[Task directions]: Your output should be the whole listing, identical to the original.

[Input material]:
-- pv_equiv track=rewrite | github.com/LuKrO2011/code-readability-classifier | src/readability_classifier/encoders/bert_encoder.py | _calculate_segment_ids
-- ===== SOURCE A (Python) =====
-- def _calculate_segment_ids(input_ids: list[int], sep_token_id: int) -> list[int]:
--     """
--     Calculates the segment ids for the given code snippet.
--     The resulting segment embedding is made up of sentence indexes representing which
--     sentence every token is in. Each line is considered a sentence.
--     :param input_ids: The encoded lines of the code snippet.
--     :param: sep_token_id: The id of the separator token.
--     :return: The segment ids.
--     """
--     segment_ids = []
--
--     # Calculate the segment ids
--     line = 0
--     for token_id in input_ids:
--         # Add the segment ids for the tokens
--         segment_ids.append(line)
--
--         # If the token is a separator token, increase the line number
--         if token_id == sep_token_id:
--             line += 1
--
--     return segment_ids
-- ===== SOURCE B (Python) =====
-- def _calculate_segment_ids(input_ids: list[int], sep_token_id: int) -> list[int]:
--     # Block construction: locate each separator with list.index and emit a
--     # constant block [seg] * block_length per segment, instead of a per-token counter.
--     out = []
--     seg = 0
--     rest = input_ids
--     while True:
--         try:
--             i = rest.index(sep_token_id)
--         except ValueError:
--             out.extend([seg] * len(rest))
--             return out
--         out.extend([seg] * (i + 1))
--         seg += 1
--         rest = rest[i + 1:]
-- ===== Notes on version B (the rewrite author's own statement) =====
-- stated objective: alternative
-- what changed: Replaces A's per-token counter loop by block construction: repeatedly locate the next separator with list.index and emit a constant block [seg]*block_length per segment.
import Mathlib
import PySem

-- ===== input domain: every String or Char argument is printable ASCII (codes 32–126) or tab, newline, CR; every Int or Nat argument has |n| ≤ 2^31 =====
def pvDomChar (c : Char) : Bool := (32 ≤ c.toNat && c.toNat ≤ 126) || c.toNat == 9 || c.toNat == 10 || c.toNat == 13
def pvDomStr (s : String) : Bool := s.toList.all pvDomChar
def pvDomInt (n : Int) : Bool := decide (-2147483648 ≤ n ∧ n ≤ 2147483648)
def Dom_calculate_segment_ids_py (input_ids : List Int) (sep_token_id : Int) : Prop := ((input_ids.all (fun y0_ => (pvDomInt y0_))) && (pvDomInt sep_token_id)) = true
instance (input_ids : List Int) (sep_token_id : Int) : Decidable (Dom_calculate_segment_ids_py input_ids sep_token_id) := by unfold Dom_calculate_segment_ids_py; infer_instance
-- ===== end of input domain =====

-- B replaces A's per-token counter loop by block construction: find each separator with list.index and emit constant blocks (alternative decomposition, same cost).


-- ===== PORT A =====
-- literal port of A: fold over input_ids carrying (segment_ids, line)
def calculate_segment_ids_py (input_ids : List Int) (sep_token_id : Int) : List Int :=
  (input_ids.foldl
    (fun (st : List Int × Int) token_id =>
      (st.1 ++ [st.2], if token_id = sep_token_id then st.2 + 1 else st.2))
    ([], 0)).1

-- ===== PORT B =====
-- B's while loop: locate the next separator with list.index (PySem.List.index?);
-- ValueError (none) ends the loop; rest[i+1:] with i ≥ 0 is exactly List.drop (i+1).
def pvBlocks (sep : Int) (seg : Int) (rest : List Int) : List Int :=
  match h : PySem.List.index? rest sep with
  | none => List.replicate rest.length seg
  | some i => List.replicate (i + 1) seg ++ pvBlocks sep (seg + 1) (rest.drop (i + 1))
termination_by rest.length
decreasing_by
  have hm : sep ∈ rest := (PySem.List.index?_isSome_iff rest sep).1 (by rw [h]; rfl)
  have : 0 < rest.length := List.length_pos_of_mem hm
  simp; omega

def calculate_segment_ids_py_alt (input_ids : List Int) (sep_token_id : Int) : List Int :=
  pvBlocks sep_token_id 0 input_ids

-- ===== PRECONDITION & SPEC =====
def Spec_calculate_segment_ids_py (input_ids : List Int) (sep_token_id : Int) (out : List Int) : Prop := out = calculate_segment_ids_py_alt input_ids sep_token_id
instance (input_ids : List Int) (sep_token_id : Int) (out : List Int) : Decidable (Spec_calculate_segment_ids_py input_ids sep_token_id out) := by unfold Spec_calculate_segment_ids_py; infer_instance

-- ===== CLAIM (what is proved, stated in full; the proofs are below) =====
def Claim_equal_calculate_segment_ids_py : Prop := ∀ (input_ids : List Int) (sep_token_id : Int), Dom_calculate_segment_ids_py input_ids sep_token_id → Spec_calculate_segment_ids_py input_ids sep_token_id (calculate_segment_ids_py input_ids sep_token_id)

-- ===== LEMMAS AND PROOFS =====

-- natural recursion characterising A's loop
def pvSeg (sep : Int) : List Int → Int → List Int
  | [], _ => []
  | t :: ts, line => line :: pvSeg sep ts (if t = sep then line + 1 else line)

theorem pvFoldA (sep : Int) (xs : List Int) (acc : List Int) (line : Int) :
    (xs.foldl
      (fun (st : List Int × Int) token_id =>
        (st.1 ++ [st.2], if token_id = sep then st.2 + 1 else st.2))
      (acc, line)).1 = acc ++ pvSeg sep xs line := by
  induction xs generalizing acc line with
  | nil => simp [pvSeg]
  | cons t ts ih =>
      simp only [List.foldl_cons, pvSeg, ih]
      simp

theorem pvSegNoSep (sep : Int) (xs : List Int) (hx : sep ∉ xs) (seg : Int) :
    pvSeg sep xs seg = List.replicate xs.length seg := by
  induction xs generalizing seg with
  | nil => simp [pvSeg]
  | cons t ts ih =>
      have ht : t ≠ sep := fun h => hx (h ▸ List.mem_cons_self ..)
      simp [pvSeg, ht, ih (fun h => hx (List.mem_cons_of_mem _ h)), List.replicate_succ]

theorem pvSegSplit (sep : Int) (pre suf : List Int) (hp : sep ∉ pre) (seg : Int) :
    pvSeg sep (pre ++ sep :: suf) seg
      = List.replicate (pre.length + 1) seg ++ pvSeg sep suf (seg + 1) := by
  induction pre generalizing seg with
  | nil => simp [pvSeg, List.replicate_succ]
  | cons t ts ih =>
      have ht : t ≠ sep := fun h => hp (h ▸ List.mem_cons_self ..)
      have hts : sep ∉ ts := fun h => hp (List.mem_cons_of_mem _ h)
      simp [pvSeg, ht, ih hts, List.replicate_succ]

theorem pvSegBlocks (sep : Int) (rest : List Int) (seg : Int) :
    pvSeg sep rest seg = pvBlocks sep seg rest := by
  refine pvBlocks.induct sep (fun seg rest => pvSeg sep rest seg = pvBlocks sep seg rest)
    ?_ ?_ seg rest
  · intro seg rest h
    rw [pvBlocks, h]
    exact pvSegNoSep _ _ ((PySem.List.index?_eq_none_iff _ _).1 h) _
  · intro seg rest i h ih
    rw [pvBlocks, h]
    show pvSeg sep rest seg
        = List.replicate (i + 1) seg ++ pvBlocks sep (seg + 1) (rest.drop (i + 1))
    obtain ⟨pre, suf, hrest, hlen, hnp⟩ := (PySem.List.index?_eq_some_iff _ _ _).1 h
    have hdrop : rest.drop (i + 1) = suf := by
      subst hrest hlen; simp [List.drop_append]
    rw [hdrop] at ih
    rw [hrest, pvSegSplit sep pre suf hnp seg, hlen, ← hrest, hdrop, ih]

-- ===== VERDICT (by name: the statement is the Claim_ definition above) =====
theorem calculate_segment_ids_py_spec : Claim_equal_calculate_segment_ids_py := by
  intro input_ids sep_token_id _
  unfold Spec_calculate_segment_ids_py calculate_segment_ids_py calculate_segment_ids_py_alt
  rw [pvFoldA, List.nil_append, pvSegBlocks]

[Problem solution]:
-- pv_equiv track=rewrite | github.com/LuKrO2011/code-readability-classifier | src/readability_classifier/encoders/bert_encoder.py | _calculate_segment_ids
-- ===== SOURCE A (Python) =====
-- def _calculate_segment_ids(input_ids: list[int], sep_token_id: int) -> list[int]:
--     """
--     Calculates the segment ids for the given code snippet.
--     The resulting segment embedding is made up of sentence indexes representing which
--     sentence every token is in. Each line is considered a sentence.
--     :param input_ids: The encoded lines of the code snippet.
--     :param: sep_token_id: The id of the separator token.
--     :return: The segment ids.
--     """
--     segment_ids = []
--
--     # Calculate the segment ids
--     line = 0
--     for token_id in input_ids:
--         # Add the segment ids for the tokens
--         segment_ids.append(line)
--
--         # If the token is a separator token, increase the line number
--         if token_id == sep_token_id:
--             line += 1
--
--     return segment_ids
-- ===== SOURCE B (Python) =====
-- def _calculate_segment_ids(input_ids: list[int], sep_token_id: int) -> list[int]:
--     # Block construction: locate each separator with list.index and emit a
--     # constant block [seg] * block_length per segment, instead of a per-token counter.
--     out = []
--     seg = 0
--     rest = input_ids
--     while True:
--         try:
--             i = rest.index(sep_token_id)
--         except ValueError:
--             out.extend([seg] * len(rest))
--             return out
--         out.extend([seg] * (i + 1))
--         seg += 1
--         rest = rest[i + 1:]
-- ===== Notes on version B (the rewrite author's own statement) =====
-- stated objective: alternative
-- what changed: Replaces A's per-token counter loop by block construction: repeatedly locate the next separator with list.index and emit a constant block [seg]*block_length per segment.
import Mathlib
import PySem

-- ===== input domain: every String or Char argument is printable ASCII (codes 32–126) or tab, newline, CR; every Int or Nat argument has |n| ≤ 2^31 =====
def pvDomChar (c : Char) : Bool := (32 ≤ c.toNat && c.toNat ≤ 126) || c.toNat == 9 || c.toNat == 10 || c.toNat == 13
def pvDomStr (s : String) : Bool := s.toList.all pvDomChar
def pvDomInt (n : Int) : Bool := decide (-2147483648 ≤ n ∧ n ≤ 2147483648)
def Dom_calculate_segment_ids_py (input_ids : List Int) (sep_token_id : Int) : Prop := ((input_ids.all (fun y0_ => (pvDomInt y0_))) && (pvDomInt sep_token_id)) = true
instance (input_ids : List Int) (sep_token_id : Int) : Decidable (Dom_calculate_segment_ids_py input_ids sep_token_id) := by unfold Dom_calculate_segment_ids_py; infer_instance
-- ===== end of input domain =====

-- B replaces A's per-token counter loop by block construction: find each separator with list.index and emit constant blocks (alternative decomposition, same cost).


-- ===== PORT A =====
-- literal port of A: fold over input_ids carrying (segment_ids, line)
def calculate_segment_ids_py (input_ids : List Int) (sep_token_id : Int) : List Int :=
  (input_ids.foldl
    (fun (st : List Int × Int) token_id =>
      (st.1 ++ [st.2], if token_id = sep_token_id then st.2 + 1 else st.2))
    ([], 0)).1

-- ===== PORT B =====
-- B's while loop: locate the next separator with list.index (PySem.List.index?);
-- ValueError (none) ends the loop; rest[i+1:] with i ≥ 0 is exactly List.drop (i+1).
def pvBlocks (sep : Int) (seg : Int) (rest : List Int) : List Int :=
  match h : PySem.List.index? rest sep with
  | none => List.replicate rest.length seg
  | some i => List.replicate (i + 1) seg ++ pvBlocks sep (seg + 1) (rest.drop (i + 1))
termination_by rest.length
decreasing_by
  have hm : sep ∈ rest := (PySem.List.index?_isSome_iff rest sep).1 (by rw [h]; rfl)
  have : 0 < rest.length := List.length_pos_of_mem hm
  simp; omega

def calculate_segment_ids_py_alt (input_ids : List Int) (sep_token_id : Int) : List Int :=
  pvBlocks sep_token_id 0 input_ids

-- ===== PRECONDITION & SPEC =====
def Spec_calculate_segment_ids_py (input_ids : List Int) (sep_token_id : Int) (out : List Int) : Prop := out = calculate_segment_ids_py_alt input_ids sep_token_id
instance (input_ids : List Int) (sep_token_id : Int) (out : List Int) : Decidable (Spec_calculate_segment_ids_py input_ids sep_token_id out) := by unfold Spec_calculate_segment_ids_py; infer_instance

-- ===== CLAIM (what is proved, stated in full; the proofs are below) =====
def Claim_equal_calculate_segment_ids_py : Prop := ∀ (input_ids : List Int) (sep_token_id : Int), Dom_calculate_segment_ids_py input_ids sep_token_id → Spec_calculate_segment_ids_py input_ids sep_token_id (calculate_segment_ids_py input_ids sep_token_id)

-- ===== LEMMAS AND PROOFS =====

-- natural recursion characterising A's loop
def pvSeg (sep : Int) : List Int → Int → List Int
  | [], _ => []
  | t :: ts, line => line :: pvSeg sep ts (if t = sep then line + 1 else line)

theorem pvFoldA (sep : Int) (xs : List Int) (acc : List Int) (line : Int) :
    (xs.foldl
      (fun (st : List Int × Int) token_id =>
        (st.1 ++ [st.2], if token_id = sep then st.2 + 1 else st.2))
      (acc, line)).1 = acc ++ pvSeg sep xs line := by
  induction xs generalizing acc line with
  | nil => simp [pvSeg]
  | cons t ts ih =>
      simp only [List.foldl_cons, pvSeg, ih]
      simp

theorem pvSegNoSep (sep : Int) (xs : List Int) (hx : sep ∉ xs) (seg : Int) :
    pvSeg sep xs seg = List.replicate xs.length seg := by
  induction xs generalizing seg with
  | nil => simp [pvSeg]
  | cons t ts ih =>
      have ht : t ≠ sep := fun h => hx (h ▸ List.mem_cons_self ..)
      simp [pvSeg, ht, ih (fun h => hx (List.mem_cons_of_mem _ h)), List.replicate_succ]

theorem pvSegSplit (sep : Int) (pre suf : List Int) (hp : sep ∉ pre) (seg : Int) :
    pvSeg sep (pre ++ sep :: suf) seg
      = List.replicate (pre.length + 1) seg ++ pvSeg sep suf (seg + 1) := by
  induction pre generalizing seg with
  | nil => simp [pvSeg, List.replicate_succ]
  | cons t ts ih =>
      have ht : t ≠ sep := fun h => hp (h ▸ List.mem_cons_self ..)
      have hts : sep ∉ ts := fun h => hp (List.mem_cons_of_mem _ h)
      simp [pvSeg, ht, ih hts, List.replicate_succ]

theorem pvSegBlocks (sep : Int) (rest : List Int) (seg : Int) :
    pvSeg sep rest seg = pvBlocks sep seg rest := by
  refine pvBlocks.induct sep (fun seg rest => pvSeg sep rest seg = pvBlocks sep seg rest)
    ?_ ?_ seg rest
  · intro seg rest h
    rw [pvBlocks, h]
    exact pvSegNoSep _ _ ((PySem.List.index?_eq_none_iff _ _).1 h) _
  · intro seg rest i h ih
    rw [pvBlocks, h]
    show pvSeg sep rest seg
        = List.replicate (i + 1) seg ++ pvBlocks sep (seg + 1) (rest.drop (i + 1))
    obtain ⟨pre, suf, hrest, hlen, hnp⟩ := (PySem.List.index?_eq_some_iff _ _ _).1 h
    have hdrop : rest.drop (i + 1) = suf := by
      subst hrest hlen; simp [List.drop_append]
    rw [hdrop] at ih
    rw [hrest, pvSegSplit sep pre suf hnp seg, hlen, ← hrest, hdrop, ih]

-- ===== VERDICT (by name: the statement is the Claim_ definition above) =====
theorem calculate_segment_ids_py_spec : Claim_equal_calculate_segment_ids_py := by
  intro input_ids sep_token_id _
  unfold Spec_calculate_segment_ids_py calculate_segment_ids_py calculate_segment_ids_py_alt
  rw [pvFoldA, List.nil_append, pvSegBlocks]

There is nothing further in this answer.